The Daily Newssays: “NYPD officials initially said Alvarez killed Soto with the revolver, before shooting at four cops who returned fire. Yesterday, cops said the revolver was in Soto’s waistband but Alvarez took it from him and shot at a uniformed officer with it.” For the record, Soto was killed and Alvarez shot many many times but is alive.
So what’s my point? I’m not certain yet. But why does the Timessee fit to quote Ms. Craft, Alvarez’s bother, saying her brother has a job (auto mechanic) and a 2-year-old son? Well maybe because the story is trying to make Alvarez look like a victim, which makes police out to be the criminals.
But if we want a character study on Soto and Alvarez, why not tell the whole story? The Postis willing to call Alvarez a small-time thug. And apparently there’s nothing small time about Soto. According to the Daily News:
Both had records. Alvarez had two prior arrests, including one for gun possession and trying to run down a cop with a car, for which he served two years. Soto had been arrested eight times, including for burglary.
But I can hear people saying, “So maybe they had trouble in the past. But how long can you hold that against them? Poor kids.” Whatever. And I have a bridge to sell you.
Michael Feeney of the Daily Newsdigs up a Twitter account (I found this under the name BooBillzMB) and writes: “Luis Soto, slain in Harlem shootout, painted himself as tough gangbanger on Twitter.
“I go 2 da grave b4 I be a b—h n—-! Fa’realll,” he wrote July 23.
He posted photos of himself flashing gang signs, or holding a new iPhone, an iPad and cocktails.
In one photo, he looked out at the camera over a thick fan of crisp new $50 bills – many thousands of dollars worth.
Though he had no job, he planned to trade in his BMW 760, a $130,000 car, for an equally pricey Mercedes-Benz CL550, he tweeted.

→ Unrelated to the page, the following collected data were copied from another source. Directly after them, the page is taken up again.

-- A's fold over a list of the shape s ++ [' '] computes head :: flatMap pvF over adjacent pairs
lemma pv_main (s : List Char) :
    (List.range (s ++ [' ']).length).foldl (fun line (letter : Nat) =>
      let prev := PySem.List.pyGetD (s ++ [' ']) ((letter : Int) - 1) ' '
      let cur  := PySem.List.pyGetD (s ++ [' ']) ((letter : Int)) ' '
      let line := if prev == '.' && cur != ' ' then line ++ [' '] else line
      let line := if prev == '?' && cur != ' ' then line ++ [' '] else line
      if prev == '!' && cur != ' ' then line ++ [' ', cur] else line ++ [cur]) [] =
    PySem.List.pyGetD (s ++ [' ']) 0 ' ' ::
      ((s ++ [' ']).zip (s ++ [' ']).tail).flatMap pvF := by
  set t := s ++ [' '] with ht
  have hstep : (fun line (letter : Nat) =>
      let prev := PySem.List.pyGetD t ((letter : Int) - 1) ' '
      let cur  := PySem.List.pyGetD t ((letter : Int)) ' '
      let line := if prev == '.' && cur != ' ' then line ++ [' '] else line
      let line := if prev == '?' && cur != ' ' then line ++ [' '] else line
      if prev == '!' && cur != ' ' then line ++ [' ', cur] else line ++ [cur]) =
      (fun line (letter : Nat) => line ++
        pvG (PySem.List.pyGetD t ((letter : Int) - 1) ' ') (PySem.List.pyGetD t ((letter : Int)) ' ')) := by
    funext line letter
    exact pvA_step line _ _
  rw [hstep, PySem.List.foldl_append_eq_flatMap]
  have hlen : t.length = t.tail.length + 1 := by
    rw [ht]; cases s <;> simp
  rw [hlen, List.range_succ_eq_map]
  simp only [List.flatMap_cons, List.flatMap_map, List.nil_append, Nat.cast_zero]
  have hprev0 : PySem.List.pyGetD t ((0 : Int) - 1) ' ' = ' ' := by
    show PySem.List.pyGetD t (-1) ' ' = ' '
    rw [ht, PySem.List.pyGetD_neg_one_append_singleton]
  rw [hprev0, pvG_space]
  simp only [List.singleton_append]
  congr 1
  have hfun : ∀ j : Nat,
      pvG (PySem.List.pyGetD t ((j.succ : Int) - 1) ' ') (PySem.List.pyGetD t (j.succ : Int) ' ')
      = pvG (t.getD j ' ') (t.getD (j+1) ' ') := by
    intro j
    have h1 : ((j.succ : Nat) : Int) - 1 = ((j : Nat) : Int) := by push_cast; ring
    rw [h1, PySem.List.pyGetD_natCast, PySem.List.pyGetD_natCast]
  calc (List.range t.tail.length).flatMap (fun j =>
          pvG (PySem.List.pyGetD t ((j.succ : Int) - 1) ' ') (PySem.List.pyGetD t (j.succ : Int) ' '))
      = (List.range t.tail.length).flatMap (fun j => pvG (t.getD j ' ') (t.getD (j+1) ' ')) := by
        apply List.flatMap_congr; intro j _; exact hfun j
    _ = (t.zip t.tail).flatMap pvF := pv_pairs t

-- head :: pair-flatMap IS pvInsAll
lemma pv_flat (x : Char) (l : List Char) :
    x :: ((x :: l).zip l).flatMap pvF = pvInsAll (x :: l) := by
  induction l generalizing x with
  | nil => simp [pvInsAll]
  | cons y r ih =>
    have h := ih y
    simp only [List.zip_cons_cons, List.flatMap_cons] at h ⊢
    show x :: (pvF (x, y) ++ _) = pvInsAll (x :: y :: r)
    unfold pvF pvInsAll
    by_cases hc : ((x == '.' || x == '?' || x == '!') && y != ' ') = true
    · simp only [hc, if_pos]
      simp only [List.cons_append, List.nil_append]
      rw [← h]
      rfl
    · simp only [Bool.not_eq_true] at hc
      simp only [hc, Bool.false_eq_true, if_false, List.singleton_append]
      rw [← h]
      rfl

A turf rivalry between Harlem, where Angel Alvarez lives, and the Bronx, where Soto was from, surfaced in his tweets. “Not for nothin da BRONX Got More Real N—-s Den HARLEM,” he wrote July 28.

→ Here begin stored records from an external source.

-- pv_equiv track=rewrite | github.com/mischaikow/advent_of_code | 2015/03_code.py | part1
-- ===== SOURCE A (Python) =====
-- from collections import defaultdict
--
-- def part1(input_instructions: str):
--   loc = (0, 0)
--   visited = defaultdict(int)
--   visited[loc] += 1
--   for val in input_instructions:
--     if val == '^':
--       loc = (loc[0], loc[1]+1)
--     elif val == 'v':
--       loc = (loc[0], loc[1]-1)
--     elif val == '<':
--       loc = (loc[0]-1, loc[1])
--     elif val == '>':
--       loc = (loc[0]+1, loc[1])
--     visited[loc] += 1
--
--   return len(visited)
-- ===== SOURCE B (Python) =====
-- from itertools import accumulate
--
-- DX = {'<': -1, '>': 1}
-- DY = {'v': -1, '^': 1}
--
-- def part1(input_instructions: str):
--   xs = list(accumulate((DX.get(c, 0) for c in input_instructions), initial=0))
--   ys = list(accumulate((DY.get(c, 0) for c in input_instructions), initial=0))
--   pts = sorted(zip(xs, ys))
--   return 1 + sum(p != q for p, q in zip(pts, pts[1:]))
-- ===== Notes on version B (the rewrite author's own statement) =====
-- stated objective: alternative
-- what changed: Replaces A's hash-dict marking inside one interleaved walk with a sort-based distinct count: two independent per-coordinate prefix-sum scans build the positions, which are then sorted and the distinct count is 1 + number of adjacent unequal pairs (sort-then-scan dedupe instead of a hash structure).
import Mathlib
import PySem

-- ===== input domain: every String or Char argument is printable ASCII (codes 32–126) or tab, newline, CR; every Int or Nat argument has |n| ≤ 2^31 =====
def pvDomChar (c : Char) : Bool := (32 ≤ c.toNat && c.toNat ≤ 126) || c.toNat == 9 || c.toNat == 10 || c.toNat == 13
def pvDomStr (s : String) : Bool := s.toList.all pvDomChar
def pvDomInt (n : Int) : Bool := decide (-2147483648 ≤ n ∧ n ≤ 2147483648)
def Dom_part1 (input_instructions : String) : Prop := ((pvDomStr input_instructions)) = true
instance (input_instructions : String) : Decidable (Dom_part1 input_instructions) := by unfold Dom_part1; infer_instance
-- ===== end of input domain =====

-- B replaces A's hash-dict marking in one interleaved walk with two per-coordinate
-- prefix-sum scans followed by sort-then-scan distinct counting; alternative, not faster.


-- ===== PORT A =====
-- the if/elif chain updating loc (falls through leaving loc unchanged)
def pvStepA (loc : Int × Int) (val : Char) : Int × Int :=
  if val = '^' then (loc.1, loc.2 + 1)
  else if val = 'v' then (loc.1, loc.2 - 1)
  else if val = '<' then (loc.1 - 1, loc.2)
  else if val = '>' then (loc.1 + 1, loc.2)
  else loc

def part1 (input_instructions : String) : Int :=
  let loc : Int × Int := (0, 0)
  let visited : PySem.Dict (Int × Int) Int := (PySem.Dict.empty).modify loc 0 (· + 1)
  let st := input_instructions.toList.foldl
    (fun (st : (Int × Int) × PySem.Dict (Int × Int) Int) val =>
      let loc := pvStepA st.1 val
      (loc, st.2.modify loc 0 (· + 1)))
    (loc, visited)
  (st.2.size : Int)

-- ===== PORT B =====
-- the DX/DY tables with .get(c, 0) default
def pvDX (c : Char) : Int := if c = '<' then -1 else if c = '>' then 1 else 0
def pvDY (c : Char) : Int := if c = 'v' then -1 else if c = '^' then 1 else 0

-- accumulate(deltas, initial=0) is scanl (+) 0; sorted(tuples) is sorted2 fst snd;
-- sum(p != q for p, q in zip(pts, pts[1:])) is countP (!=) on zip pts pts.tail
def part1_alt (input_instructions : String) : Int :=
  let xs := (input_instructions.toList.map pvDX).scanl (· + ·) (0 : Int)
  let ys := (input_instructions.toList.map pvDY).scanl (· + ·) (0 : Int)
  let pts := PySem.List.sorted2 (xs.zip ys) Prod.fst Prod.snd
  1 + (((pts.zip pts.tail).countP (fun pq => pq.1 != pq.2) : Nat) : Int)

-- ===== PRECONDITION & SPEC =====
def Spec_part1 (input_instructions : String) (out : Int) : Prop := out = part1_alt input_instructions
instance (input_instructions : String) (out : Int) : Decidable (Spec_part1 input_instructions out) := by unfold Spec_part1; infer_instance

-- ===== CLAIM =====
def Claim_equal_part1 : Prop := ∀ (input_instructions : String), Dom_part1 input_instructions → Spec_part1 input_instructions (part1 input_instructions)

-- ===== LEMMAS AND PROOFS =====

-- delta vector of a char (proof-side helper tying A's step to B's coordinate tables)
def pvDelta (c : Char) : Int × Int := (pvDX c, pvDY c)

-- the pair-addition step and its scan (proof-side names for A's walk)
def pvAdd2 (p d : Int × Int) : Int × Int := (p.1 + d.1, p.2 + d.2)

-- the lexicographic "strictly before" Bool used by sorted2 on pairs
def pvBef (a b : Int × Int) : Bool :=
  decide (a.1 < b.1) || (!decide (b.1 < a.1) && decide (a.2 < b.2))

-- the (total) lexicographic order pts is sorted into
def pvLexLE (a b : Int × Int) : Prop := a.1 < b.1 ∨ (a.1 = b.1 ∧ a.2 ≤ b.2)

-- a scanl is its head consed on its tail
theorem pv_scanl_cons_tail {α β : Type} (f : β → α → β) (b : β) (l : List α) :
    List.scanl f b l = b :: (List.scanl f b l).tail := by
  cases l <;> simp [List.scanl]

-- A's loc update equals adding the delta vector
theorem pvStepA_eq_add (loc : Int × Int) (c : Char) :
    pvStepA loc c = pvAdd2 loc (pvDelta c) := by
  unfold pvStepA pvDelta pvAdd2 pvDX pvDY
  split_ifs <;> simp_all <;> omega

-- invariant: the loop's dict component is a pure modify-fold over the tail of the
-- scan of positions (so the Dict counting lemmas apply)
theorem pv_loop_snd (l : List Char) (loc : Int × Int) (d : PySem.Dict (Int × Int) Int) :
    l.foldl
      (fun (st : (Int × Int) × PySem.Dict (Int × Int) Int) val =>
        let loc := pvStepA st.1 val
        (loc, st.2.modify loc 0 (· + 1)))
      (loc, d)
    = ((l.map pvDelta).foldl pvAdd2 loc,
       (((l.map pvDelta).scanl pvAdd2 loc).tail).foldl
         (fun d x => d.modify x 0 (· + 1)) d) := by
  induction l generalizing loc d with
  | nil => simp
  | cons c l ih =>
      simp only [List.foldl_cons, List.map_cons, List.scanl_cons, List.tail_cons]
      rw [pv_scanl_cons_tail pvAdd2 (pvAdd2 loc (pvDelta c)) (l.map pvDelta)]
      simp only [List.foldl_cons]
      rw [pvStepA_eq_add]
      exact ih _ _

-- A's result is the number of distinct visited positions
theorem pvA_eq_set (s : String) :
    part1 s =
      (((PySem.Set.ofList ((s.toList.map pvDelta).scanl pvAdd2 ((0, 0) : Int × Int))).length : Nat) : Int) := by
  unfold part1
  simp only []
  congr 1
  rw [pv_loop_snd]
  have hsz : ∀ (d : PySem.Dict (Int × Int) Int), d.size = d.keys.length := by
    intro d; simp [PySem.Dict.size, PySem.Dict.keys]
  rw [hsz]
  rw [PySem.Dict.keys_foldl_modify
    (((s.toList.map pvDelta).scanl pvAdd2 ((0, 0) : Int × Int)).tail)
    0 (fun _ _ => (· + 1))]
  have h0 : ((PySem.Dict.empty : PySem.Dict (Int × Int) Int).modify ((0, 0) : Int × Int) 0 (· + 1)).keys
      = [((0, 0) : Int × Int)] := by decide
  have h1 : PySem.Set.add ([] : PySem.Set (Int × Int)) ((0, 0) : Int × Int)
      = [((0, 0) : Int × Int)] := by decide
  rw [h0]
  conv_rhs => rw [pv_scanl_cons_tail pvAdd2 ((0, 0) : Int × Int) (s.toList.map pvDelta)]
  rw [← PySem.Set.update_nil_left, PySem.Set.update_cons, h1]

-- the pair scan is the zip of the two coordinate scans
theorem pv_scanl_prod (l : List (Int × Int)) (a b : Int) :
    l.scanl pvAdd2 (a, b)
      = ((l.map Prod.fst).scanl (· + ·) a).zip ((l.map Prod.snd).scanl (· + ·) b) := by
  induction l generalizing a b with
  | nil => simp [List.scanl]
  | cons d l ih =>
      have hstep : pvAdd2 (a, b) d = (a + d.1, b + d.2) := rfl
      simp only [List.map_cons, List.scanl_cons, List.zip_cons_cons, hstep, ih]

-- distinct count of a list = card of its Finset
theorem pv_setLen_eq_card (l : List (Int × Int)) :
    (PySem.Set.ofList l).length = l.toFinset.card := by
  rw [List.card_toFinset]
  apply List.Perm.length_eq
  apply (List.perm_ext_iff_of_nodup (PySem.Set.nodup_ofList l) l.nodup_dedup).2
  intro x
  rw [PySem.Set.mem_ofList, List.mem_dedup]

-- pvBef is irreflexive
theorem pvBef_irrefl (a : Int × Int) : pvBef a a = false := by
  simp [pvBef]

-- not-strictly-before states the lexicographic ≤
theorem pvBef_false_iff (a b : Int × Int) : pvBef b a = false ↔ pvLexLE a b := by
  simp only [pvBef, pvLexLE, Bool.or_eq_false_iff, Bool.and_eq_false_iff,
    Bool.not_eq_false', decide_eq_true_eq, decide_eq_false_iff_not]
  omega

-- strictly-before, spelled out
theorem pvBef_true_iff (a b : Int × Int) :
    pvBef a b = true ↔ (a.1 < b.1 ∨ (a.1 ≤ b.1 ∧ a.2 < b.2)) := by
  simp only [pvBef, Bool.or_eq_true, Bool.and_eq_true, Bool.not_eq_true',
    decide_eq_true_eq, decide_eq_false_iff_not]
  omega

-- pvBef transitivity shape needed for insertion: x before y and z not before y ⇒ z not before x
theorem pvBef_trans (x y z : Int × Int) (h1 : pvBef x y = true) (h2 : pvBef z y = false) :
    pvBef z x = false := by
  rw [pvBef_true_iff] at h1
  rw [pvBef_false_iff] at h2 ⊢
  unfold pvLexLE at *
  omega

-- inserting into a pvBef-sorted list keeps it sorted
theorem pv_insertBy_pairwise (x : Int × Int) (acc : List (Int × Int))
    (h : acc.Pairwise (fun a b => pvBef b a = false)) :
    (PySem.List.insertBy pvBef x acc).Pairwise (fun a b => pvBef b a = false) := by
  induction acc with
  | nil => simp [PySem.List.insertBy]
  | cons y ys ih =>
      rw [List.pairwise_cons] at h
      by_cases hb : pvBef x y = true
      · have : PySem.List.insertBy pvBef x (y :: ys) = x :: y :: ys := by
          simp [PySem.List.insertBy, hb]
        rw [this, List.pairwise_cons]
        constructor
        · intro z hz
          rcases List.mem_cons.1 hz with rfl | hz
          · exact pvBef_trans x z z hb (pvBef_irrefl z)
          · exact pvBef_trans x y z hb (h.1 z hz)
        · exact List.pairwise_cons.2 h
      · have hb' : pvBef x y = false := by simp_all
        have : PySem.List.insertBy pvBef x (y :: ys) = y :: PySem.List.insertBy pvBef x ys := by
          simp [PySem.List.insertBy, hb']
        rw [this, List.pairwise_cons]
        constructor
        · intro z hz
          rcases (PySem.List.mem_insertBy pvBef x z ys).1 hz with rfl | hz
          · exact hb'
          · exact h.1 z hz
        · exact ih h.2
  
-- sorted2 on pairs (keys fst, snd) is pairwise lexicographically ≤
theorem pv_sorted2_pairwise (l : List (Int × Int)) :
    (PySem.List.sorted2 l Prod.fst Prod.snd).Pairwise pvLexLE := by
  have key : ∀ (m : List (Int × Int)) (acc : List (Int × Int)),
      acc.Pairwise (fun a b => pvBef b a = false) →
      (m.foldl (fun acc x => PySem.List.insertBy pvBef x acc) acc).Pairwise
        (fun a b => pvBef b a = false) := by
    intro m
    induction m with
    | nil => intro acc h; simpa using h
    | cons x xs ih =>
        intro acc h
        simp only [List.foldl_cons]
        exact ih _ (pv_insertBy_pairwise x acc h)
  have h := key l [] (by simp)
  have heq : PySem.List.sorted2 l Prod.fst Prod.snd
      = l.foldl (fun acc x => PySem.List.insertBy pvBef x acc) [] := by
    unfold PySem.List.sorted2 pvBef
    rfl
  rw [heq]
  exact h.imp (fun hab => (pvBef_false_iff _ _).1 hab)

-- pvLexLE plus inequality is strict, hence propagates to non-membership
theorem pv_lex_ne_trans (a b z : Int × Int) (hab : pvLexLE a b) (hne : a ≠ b) (hbz : pvLexLE b z) :
    a ≠ z := by
  unfold pvLexLE at *
  intro rfl
  rcases a with ⟨a1, a2⟩; rcases b with ⟨b1, b2⟩
  simp_all [Prod.ext_iff]
  omega

-- on a lexicographically sorted nonempty list, 1 + adjacent-distinct count = card
theorem pv_count_sorted (l : List (Int × Int)) (hne : l ≠ [])
    (hs : l.Pairwise pvLexLE) :
    1 + (l.zip l.tail).countP (fun pq => pq.1 != pq.2) = l.toFinset.card := by
  induction l with
  | nil => exact absurd rfl hne
  | cons a t ih =>
      cases t with
      | nil => simp
      | cons b t' =>
          rw [List.pairwise_cons] at hs
          have htail := ih (by simp) hs.2
          simp only [List.tail_cons, List.zip_cons_cons, List.countP_cons] at htail ⊢
          by_cases hab : a = b
          · subst hab
            simp only [bne_self_eq_false, Bool.false_eq_true, if_false, Nat.add_zero]
            rw [htail]
            simp [List.toFinset_cons]
          · have hmem : a ∉ b :: t' := by
              intro hm
              have hb : pvLexLE a b := hs.1 b (by simp)
              rcases List.mem_cons.1 hm with rfl | hm'
              · exact hab rfl
              · have hbz : pvLexLE b a := (List.pairwise_cons.1 hs.2).1 a hm'
                exact pv_lex_ne_trans a b a hb hab hbz rfl
            have hbne : (a != b) = true := bne_iff_ne.2 hab
            simp only [hbne, if_true]
            rw [List.toFinset_cons, Finset.card_insert_of_notMem (by simpa using hmem)]
            omega

-- ===== VERDICT =====
theorem part1_spec : Claim_equal_part1 := by
  intro s _
  unfold Spec_part1 part1_alt
  simp only []
  rw [pvA_eq_set, pv_scanl_prod]
  simp only [List.map_map]
  have hfst : Prod.fst ∘ pvDelta = pvDX := rfl
  have hsnd : Prod.snd ∘ pvDelta = pvDY := rfl
  rw [hfst, hsnd]
  set P := ((s.toList.map pvDX).scanl (· + ·) (0 : Int)).zip
      ((s.toList.map pvDY).scanl (· + ·) (0 : Int)) with hP
  have hPne : P ≠ [] := by
    rw [hP, pv_scanl_cons_tail (· + ·) (0 : Int) (s.toList.map pvDX),
      pv_scanl_cons_tail (· + ·) (0 : Int) (s.toList.map pvDY)]
    simp
  set pts := PySem.List.sorted2 P Prod.fst Prod.snd with hpts
  have hperm : pts.Perm P := PySem.List.sorted2_perm P Prod.fst Prod.snd false
  have hne : pts ≠ [] := by
    intro h
    apply hPne
    have hlen := hperm.length_eq
    rw [h] at hlen
    exact List.length_eq_zero_iff.1 hlen.symm
  have hcard : pts.toFinset = P.toFinset := List.toFinset_eq_of_perm pts P hperm
  rw [pv_setLen_eq_card, ← hcard, ← pv_count_sorted pts hne (pv_sorted2_pairwise P)]
  push_cast
  ring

Friends said Alvarez and Soto had an argument two weeks ago that led to their clash Sunday in Harlem.
With a past record of illegal gun possession and assaults on police, and with a running feud with Soto, perhaps Alvarez’s biggest mistake was bringing a knife (or his fists) to a gun fight. Was Soto a b*tch n***a? Not for me to say, but he got his wish about going to the grave first. Was Alvarez just in the wrong place at the wrong time? I doubt it. Is any of this relevant? Actually, yes.

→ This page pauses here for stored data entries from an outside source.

-- pv_equiv track=rewrite | github.com/samidisjg/debugforge-bugfix-mas | src/bug_fixing_mas/root_cause_agent/tool_code_search.py | _term_weight
-- ===== SOURCE A (Python) =====
-- def _term_weight(term: str, snippet: str) -> int:
--     normalized = term.lower().strip()
--     lowered = snippet.lower()
--     score = 1
--     if normalized in {"divide", "zero", "arithmeticerror"} and ("divide" in lowered or "return 0" in lowered or "== 0" in lowered):
--         score += 4
--     if normalized in {"error", "exception", "onstatus"} and any(token in lowered for token in ["exception", "onstatus", "throw", "catch", "error"]):
--         score += 3
--     if normalized in {"validation", "valueerror", "illegalargumentexception"} and any(token in lowered for token in ["valueerror", "illegalargumentexception", "validate", "required"]):
--         score += 3
--     if normalized in {"lock", "thread", "concurrency", "mutex", "atomic", "shared state"} and any(token in lowered for token in ["lock", "thread", "mutex", "atomic", "synchronized"]):
--         score += 3
--     return score
-- ===== SOURCE B (Python) =====
-- # Each normalized term belongs to at most one rule set (the sets are disjoint),
-- # so a single dict lookup replaces scanning all four branches.
-- _CATEGORY = {}
-- for _terms, _tokens, _w in [
--     (("divide", "zero", "arithmeticerror"), ("divide", "return 0", "== 0"), 4),
--     (("error", "exception", "onstatus"), ("exception", "onstatus", "throw", "catch", "error"), 3),
--     (("validation", "valueerror", "illegalargumentexception"),
--      ("valueerror", "illegalargumentexception", "validate", "required"), 3),
--     (("lock", "thread", "concurrency", "mutex", "atomic", "shared state"),
--      ("lock", "thread", "mutex", "atomic", "synchronized"), 3),
-- ]:
--     for _t in _terms:
--         _CATEGORY[_t] = (_tokens, _w)
--
--
-- def _term_weight(term: str, snippet: str) -> int:
--     entry = _CATEGORY.get(term.lower().strip())
--     if entry is None:
--         return 1
--     tokens, weight = entry
--     lowered = snippet.lower()
--     if any(token in lowered for token in tokens):
--         return 1 + weight
--     return 1
-- ===== Notes on version B (the rewrite author's own statement) =====
-- stated objective: simpler
-- what changed: Since the four term sets are disjoint, B replaces the four sequential set-membership if-branches with a single hash lookup (term -> (tokens, weight)) followed by one token scan and early returns; A always tests all four branches, B tests at most one.
import Mathlib
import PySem

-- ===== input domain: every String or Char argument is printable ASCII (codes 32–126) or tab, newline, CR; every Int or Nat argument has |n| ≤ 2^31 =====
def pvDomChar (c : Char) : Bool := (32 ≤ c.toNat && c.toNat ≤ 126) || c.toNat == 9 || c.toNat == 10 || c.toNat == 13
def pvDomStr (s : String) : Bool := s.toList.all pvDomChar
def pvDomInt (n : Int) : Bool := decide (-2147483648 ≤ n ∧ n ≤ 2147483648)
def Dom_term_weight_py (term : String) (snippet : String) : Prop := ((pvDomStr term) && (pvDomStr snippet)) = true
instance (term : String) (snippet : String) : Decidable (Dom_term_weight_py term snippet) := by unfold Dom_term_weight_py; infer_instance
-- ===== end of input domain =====

-- B: the four term sets are disjoint, so one dict lookup (term -> tokens,weight) with
-- early returns replaces testing all four branches; return-value equivalence only.

-- ===== PORT A =====
def term_weight_py (term : String) (snippet : String) : Int :=
  let normalized := PySem.Str.strip (PySem.Str.lower term)
  let lowered := PySem.Str.lower snippet
  let score : Int := 1
  let score := if (normalized == "divide" || normalized == "zero" || normalized == "arithmeticerror")
      && (PySem.Str.isIn "divide" lowered || PySem.Str.isIn "return 0" lowered || PySem.Str.isIn "== 0" lowered)
    then score + 4 else score
  let score := if (normalized == "error" || normalized == "exception" || normalized == "onstatus")
      && ["exception", "onstatus", "throw", "catch", "error"].any (fun token => PySem.Str.isIn token lowered)
    then score + 3 else score
  let score := if (normalized == "validation" || normalized == "valueerror" || normalized == "illegalargumentexception")
      && ["valueerror", "illegalargumentexception", "validate", "required"].any (fun token => PySem.Str.isIn token lowered)
    then score + 3 else score
  let score := if (normalized == "lock" || normalized == "thread" || normalized == "concurrency"
        || normalized == "mutex" || normalized == "atomic" || normalized == "shared state")
      && ["lock", "thread", "mutex", "atomic", "synchronized"].any (fun token => PySem.Str.isIn token lowered)
    then score + 3 else score
  score

-- ===== PORT B =====
-- the module-level dict _CATEGORY of Source B, written out in its insertion order
def pvCategory : PySem.Dict String (List String × Int) := PySem.Dict.mk
  [ ("divide", (["divide", "return 0", "== 0"], 4)),
    ("zero", (["divide", "return 0", "== 0"], 4)),
    ("arithmeticerror", (["divide", "return 0", "== 0"], 4)),
    ("error", (["exception", "onstatus", "throw", "catch", "error"], 3)),
    ("exception", (["exception", "onstatus", "throw", "catch", "error"], 3)),
    ("onstatus", (["exception", "onstatus", "throw", "catch", "error"], 3)),
    ("validation", (["valueerror", "illegalargumentexception", "validate", "required"], 3)),
    ("valueerror", (["valueerror", "illegalargumentexception", "validate", "required"], 3)),
    ("illegalargumentexception", (["valueerror", "illegalargumentexception", "validate", "required"], 3)),
    ("lock", (["lock", "thread", "mutex", "atomic", "synchronized"], 3)),
    ("thread", (["lock", "thread", "mutex", "atomic", "synchronized"], 3)),
    ("concurrency", (["lock", "thread", "mutex", "atomic", "synchronized"], 3)),
    ("mutex", (["lock", "thread", "mutex", "atomic", "synchronized"], 3)),
    ("atomic", (["lock", "thread", "mutex", "atomic", "synchronized"], 3)),
    ("shared state", (["lock", "thread", "mutex", "atomic", "synchronized"], 3)) ]

def term_weight_py_alt (term : String) (snippet : String) : Int :=
  match pvCategory.get? (PySem.Str.strip (PySem.Str.lower term)) with
  | none => 1
  | some (tokens, weight) =>
    let lowered := PySem.Str.lower snippet
    if tokens.any (fun token => PySem.Str.isIn token lowered) then 1 + weight else 1

-- ===== PRECONDITION & SPEC =====
def Spec_term_weight_py (term : String) (snippet : String) (out : Int) : Prop := out = term_weight_py_alt term snippet
instance (term : String) (snippet : String) (out : Int) : Decidable (Spec_term_weight_py term snippet out) := by unfold Spec_term_weight_py; infer_instance

-- ===== CLAIM =====
def Claim_equal_term_weight_py : Prop := ∀ (term : String) (snippet : String), Dom_term_weight_py term snippet → Spec_term_weight_py term snippet (term_weight_py term snippet)

-- ===== LEMMAS AND PROOFS =====
set_option maxHeartbeats 2000000 in
theorem term_weight_eq (term : String) (snippet : String) :
    term_weight_py term snippet = term_weight_py_alt term snippet := by
  unfold term_weight_py term_weight_py_alt
  simp only [List.any_cons, List.any_nil, Bool.or_false]
  generalize PySem.Str.strip (PySem.Str.lower term) = n
  generalize PySem.Str.lower snippet = l
  by_cases h1 : n = "divide"; · subst h1; simp [pvCategory, PySem.Dict.get?_mk_cons, or_assoc]
  by_cases h2 : n = "zero"; · subst h2; simp [pvCategory, PySem.Dict.get?_mk_cons, or_assoc]
  by_cases h3 : n = "arithmeticerror"; · subst h3; simp [pvCategory, PySem.Dict.get?_mk_cons, or_assoc]
  by_cases h4 : n = "error"; · subst h4; simp [pvCategory, PySem.Dict.get?_mk_cons]
  by_cases h5 : n = "exception"; · subst h5; simp [pvCategory, PySem.Dict.get?_mk_cons]
  by_cases h6 : n = "onstatus"; · subst h6; simp [pvCategory, PySem.Dict.get?_mk_cons]
  by_cases h7 : n = "validation"; · subst h7; simp [pvCategory, PySem.Dict.get?_mk_cons]
  by_cases h8 : n = "valueerror"; · subst h8; simp [pvCategory, PySem.Dict.get?_mk_cons]
  by_cases h9 : n = "illegalargumentexception"; · subst h9; simp [pvCategory, PySem.Dict.get?_mk_cons]
  by_cases h10 : n = "lock"; · subst h10; simp [pvCategory, PySem.Dict.get?_mk_cons]
  by_cases h11 : n = "thread"; · subst h11; simp [pvCategory, PySem.Dict.get?_mk_cons]
  by_cases h12 : n = "concurrency"; · subst h12; simp [pvCategory, PySem.Dict.get?_mk_cons]
  by_cases h13 : n = "mutex"; · subst h13; simp [pvCategory, PySem.Dict.get?_mk_cons]
  by_cases h14 : n = "atomic"; · subst h14; simp [pvCategory, PySem.Dict.get?_mk_cons]
  by_cases h15 : n = "shared state"; · subst h15; simp [pvCategory, PySem.Dict.get?_mk_cons]
  simp [pvCategory, beq_iff_eq, h1, h2, h3, h4, h5, h6, h7, h8,
    h9, h10, h11, h12, h13, h14, h15, Ne.symm h1, Ne.symm h2, Ne.symm h3, Ne.symm h4, Ne.symm h5,
    Ne.symm h6, Ne.symm h7, Ne.symm h8, Ne.symm h9, Ne.symm h10, Ne.symm h11, Ne.symm h12,
    Ne.symm h13, Ne.symm h14, Ne.symm h15, PySem.Dict.get?]

-- ===== VERDICT =====
theorem term_weight_py_spec : Claim_equal_term_weight_py := by
  intro term snippet _
  unfold Spec_term_weight_py
  exact term_weight_eq term snippet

Because imagine going to work and getting into a gunfight. Just another day at the office? Imagine the fear as you see a muzzle flash and think you’re going to die. Imagine the guilt of learning that you almost killing another officer. Imagine how lucky you feel to be alive. Imagine the relief of going back to your wife and kids. And for this the department and city you serve make you get a piss test and strips you of your gun “pending investigation.” And then in the papers your friends and family read about how you might have killed an innocent hard-working might for no reason.
Did police behave correctly in using lethal force and shooting 46 times at these two fighting men with a gun? Absolutely. I don’t want to go too far, but it seems like the least we could do is appreciate what these officers went through and thank them for risking their life while just doing their job.